Which genes are affected in Autosomal Dominant Polycystic Kidney Disease (ADPKD)?
- PKD1 on chromosome 16 (85% of cases)
- PKD2 on chromosome 4 (15% of cases)
What are the extra-renal manifestations of AutDomPKD?
- Cerebral aneurysms
- Hepatic, splenic, pancreatic, ovarian, and prostatic cysts
- Mitral regurgitation
- Colonic diverticula
What are the complications of ADPKD?
- Chronic loin/flank pain
- Hypertension
- Gross haematuria (from cyst rupture)
- Recurrent urinary tract infections
- Renal stones
- End-stage renal failure (mean age ~50 years)
Which gene is affected in Autosomal Recessive Polycystic Kidney Disease (ARPKD)?
PKHD1 on chromosome 6.
How does ARPKD typically present?
Antenatal signs: Oligohydramnios (reduced amniotic fluid).
Neonatal features:
- Pulmonary hypoplasia (underdeveloped lungs) leading to respiratory failure.
- Dysmorphic features: underdeveloped ear cartilage, low-set ears, flat nasal bridge.
- End-stage renal failure often before adulthood.
How is PKD diagnosed?
- Ultrasound: Identifies kidney cysts.
- Genetic testing: Confirms mutations in PKD1, PKD2, or PKHD1.
What is the role of tolvaptan in ADPKD?
A vasopressin receptor antagonist that slows the progression of cyst development and renal failure.

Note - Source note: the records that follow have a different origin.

-- pv_equiv track=rewrite | github.com/dev-rachna/Programming_Problems | Arrays/MISC/StrictlyIncreasingSubarrays.py | countIncreasing
-- ===== SOURCE A (Python) =====
-- def countIncreasing(arr, n):
--     length=1
--     count=0
--     for i in range(len(arr)-1):
--         if arr[i]<arr[i+1]:
--             length+=1
--         else:
--             count+=(length*(length-1))//2
--             length=1
--
--     if length!=1:
--         count+=(length*(length-1))//2
--
--     return count
-- ===== SOURCE B (Python) =====
-- def countIncreasing(arr, n):
--     total = 0
--     cur = 0
--     for a, b in zip(arr, arr[1:]):
--         if a < b:
--             cur += 1
--             total += cur
--         else:
--             cur = 0
--     return total
-- ===== Notes on version B (the rewrite author's own statement) =====
-- stated objective: simpler
-- what changed: B replaces A's maximal-run detection with the L*(L-1)//2 closed form and final flush by a single incremental accumulator over zip(arr, arr[1:]) (cur = increasing subarrays ending here, added to the total each step), needing no run-length arithmetic and no end-of-loop flush.
import Mathlib
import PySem

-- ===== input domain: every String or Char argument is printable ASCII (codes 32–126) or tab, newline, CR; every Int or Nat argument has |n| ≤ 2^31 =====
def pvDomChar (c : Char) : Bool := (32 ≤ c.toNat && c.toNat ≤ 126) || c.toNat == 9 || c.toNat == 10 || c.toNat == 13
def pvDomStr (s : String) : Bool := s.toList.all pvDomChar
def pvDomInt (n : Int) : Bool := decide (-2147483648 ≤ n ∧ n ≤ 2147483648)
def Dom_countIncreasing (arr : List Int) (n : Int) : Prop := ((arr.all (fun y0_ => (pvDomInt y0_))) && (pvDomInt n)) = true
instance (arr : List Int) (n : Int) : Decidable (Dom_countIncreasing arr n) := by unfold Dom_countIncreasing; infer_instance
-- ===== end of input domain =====

-- B replaces A's run-length closed form and end-of-loop flush by one incremental accumulator
-- over adjacent pairs (objective: simpler; same O(n) cost).

-- ===== PORT A =====
-- one loop step of A: state (length, count), compared pair (x, y) = (arr[i], arr[i+1])
def stepA (st : Int × Int) (x y : Int) : Int × Int :=
  if x < y then (st.1 + 1, st.2)
  else (1, st.2 + PySem.Int.floordiv (st.1 * (st.1 - 1)) 2)

-- arr[i], arr[i+1]: indices from range(len(arr)-1) are always in range, so pyGetD is exact here
def countIncreasing (arr : List Int) (n : Int) : Int :=
  let s := (PySem.List.pyRange 0 ((arr.length : Int) - 1) 1).foldl
      (fun st i => stepA st (PySem.List.pyGetD arr i 0) (PySem.List.pyGetD arr (i + 1) 0)) (1, 0)
  if s.1 ≠ 1 then s.2 + PySem.Int.floordiv (s.1 * (s.1 - 1)) 2 else s.2

-- ===== PORT B =====
-- Source B's loop over zip(arr, arr[1:]) as structural recursion on the adjacent pairs
def altGo : List Int → Int → Int → Int
  | a :: b :: rest, cur, total =>
      if a < b then altGo (b :: rest) (cur + 1) (total + (cur + 1))
      else altGo (b :: rest) 0 total
  | _, _, total => total

def countIncreasing_alt (arr : List Int) (n : Int) : Int := altGo arr 0 0

-- ===== PRECONDITION & SPEC =====
def Spec_countIncreasing (arr : List Int) (n : Int) (out : Int) : Prop := out = countIncreasing_alt arr n
instance (arr : List Int) (n : Int) (out : Int) : Decidable (Spec_countIncreasing arr n out) := by unfold Spec_countIncreasing; infer_instance

-- ===== CLAIM (what is proved, stated in full; the proofs are below) =====
def Claim_equal_countIncreasing : Prop := ∀ (arr : List Int) (n : Int), Dom_countIncreasing arr n → Spec_countIncreasing arr n (countIncreasing arr n)

-- ===== LEMMAS AND PROOFS =====

-- A's loop as structural recursion on the list
def aGo : List Int → Int × Int → Int × Int
  | a :: b :: rest, st => aGo (b :: rest) (stepA st a b)
  | _, st => st

def tri (l : Int) : Int := PySem.Int.floordiv (l * (l - 1)) 2

theorem tri_one : tri 1 = 0 := by decide

theorem tri_succ (l : Int) : tri (l + 1) = tri l + l := by
  obtain ⟨k, hk⟩ : ∃ k, l * (l - 1) = 2 * k := by
    rcases Int.even_or_odd l with ⟨m, hm⟩ | ⟨m, hm⟩
    · exact ⟨m * (l - 1), by rw [hm]; ring⟩
    · exact ⟨l * m, by rw [hm]; ring⟩
  have h1 : (l + 1) * (l + 1 - 1) = 2 * (k + l) := by
    have : (l + 1) * (l + 1 - 1) = l * (l - 1) + 2 * l := by ring
    omega
  unfold tri
  rw [h1, hk, PySem.Int.floordiv_eq_ediv_of_pos (by omega), PySem.Int.floordiv_eq_ediv_of_pos (by omega),
      Int.mul_ediv_cancel_left _ (by omega), Int.mul_ediv_cancel_left _ (by omega)]

-- index loop (over Nat range, getD access) = structural recursion aGo
theorem natfold_eq_aGo (arr : List Int) (st : Int × Int) :
    (List.range (arr.length - 1)).foldl
        (fun s k => stepA s (arr.getD k 0) (arr.getD (k + 1) 0)) st = aGo arr st := by
  induction arr generalizing st with
  | nil => simp [aGo]
  | cons a rest ih =>
    cases rest with
    | nil => simp [aGo]
    | cons b t =>
      have hlen : (a :: b :: t).length - 1 = (b :: t).length - 1 + 1 := by
        simp
      rw [hlen, List.range_succ_eq_map, List.foldl_cons, List.foldl_map]
      simpa [aGo] using ih (stepA st a b)

-- A's pyRange/pyGetD loop = the Nat-range loop
theorem pyfold_eq_natfold (arr : List Int) (st : Int × Int) :
    (PySem.List.pyRange 0 ((arr.length : Int) - 1) 1).foldl
        (fun s i => stepA s (PySem.List.pyGetD arr i 0) (PySem.List.pyGetD arr (i + 1) 0)) st
      = (List.range (arr.length - 1)).foldl
        (fun s k => stepA s (arr.getD k 0) (arr.getD (k + 1) 0)) st := by
  have h : ((arr.length : Int) - 1) = ((arr.length - 1 : Nat) : Int) ∨ arr.length = 0 := by
    cases arr
    · simp
    · left; simp
  rcases h with h | h
  · rw [h, PySem.List.pyRange_zero_nat, List.foldl_map]
    apply PySem.List.foldl_congr_mem
    intro s k _
    have h1 : ((k : Nat) : Int) + 1 = ((k + 1 : Nat) : Int) := by push_cast; ring
    rw [h1, PySem.List.pyGetD_natCast, PySem.List.pyGetD_natCast]
  · rw [h]
    rw [PySem.List.pyRange_one_eq_nil (show ((0 : Nat) : Int) - 1 ≤ 0 by norm_num)]
    simp

-- invariant: the length component stays ≥ 1
theorem aGo_fst_pos (arr : List Int) (st : Int × Int) (h : 1 ≤ st.1) :
    1 ≤ (aGo arr st).1 := by
  induction arr generalizing st with
  | nil => simpa [aGo]
  | cons a rest ih =>
    cases rest with
    | nil => simpa [aGo]
    | cons b t =>
      show 1 ≤ (aGo (b :: t) (stepA st a b)).1
      apply ih
      unfold stepA
      split
      · simp; omega
      · simp

-- the bridge: A's run-length accounting equals B's incremental accumulator
theorem aGo_eq_altGo (arr : List Int) (length count : Int) (h : 1 ≤ length) :
    (aGo arr (length, count)).2 + tri (aGo arr (length, count)).1
      = altGo arr (length - 1) (count + tri length) := by
  induction arr generalizing length count with
  | nil => simp [aGo, altGo]
  | cons a rest ih =>
    cases rest with
    | nil => simp [aGo, altGo]
    | cons b t =>
      have hA : ∀ st, aGo (a :: b :: t) st = aGo (b :: t) (stepA st a b) := fun _ => rfl
      have hB : ∀ cur total, altGo (a :: b :: t) cur total =
          if a < b then altGo (b :: t) (cur + 1) (total + (cur + 1)) else altGo (b :: t) 0 total :=
        fun _ _ => rfl
      rw [hA, hB]
      unfold stepA
      by_cases hab : a < b
      · simp only [hab, if_pos]
        rw [ih (length + 1) count (by omega)]
        have : length + 1 - 1 = length - 1 + 1 := by ring
        rw [this, tri_succ]
        ring_nf
      · simp only [hab, if_false]
        rw [show PySem.Int.floordiv (length * (length - 1)) 2 = tri length from rfl,
            ih 1 (count + tri length) (by omega)]
        simp [tri_one]

-- ===== VERDICT (by name: the statement is the Claim_ definition above) =====
theorem countIncreasing_spec : Claim_equal_countIncreasing := by
  intro arr n _
  unfold Spec_countIncreasing countIncreasing countIncreasing_alt
  rw [pyfold_eq_natfold, natfold_eq_aGo]
  have hpos := aGo_fst_pos arr (1, 0) (by norm_num)
  have hkey := aGo_eq_altGo arr 1 0 (by norm_num)
  simp only [tri_one, show (1:Int) - 1 = 0 by ring, add_zero] at hkey
  set s := aGo arr (1, 0) with hs
  by_cases h1 : s.1 = 1
  · simp only [h1, ne_eq, not_true_eq_false, if_false]
    have : tri s.1 = 0 := by rw [h1]; exact tri_one
    rw [this, add_zero] at hkey
    exact hkey
  · simp only [ne_eq, h1, not_false_eq_true, if_true]
    exact hkey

Requires specific criteria and specialist monitoring.
What are the management strategies for PKD?
- Hypertension: ACE inhibitors (e.g., ramipril).
- Pain management: Analgesia.
- Infections: Antibiotics for UTIs or cyst infections.
- Symptomatic cysts: Aspiration or surgical drainage.
- Renal failure: Dialysis and/or renal transplant.
What are additional precautions in PKD management?
- Genetic counselling.
- Avoiding contact sports (risk of cyst rupture).
- Avoiding NSAIDs and anticoagulants.
- MR angiography (MRA): Screen for cerebral aneurysms.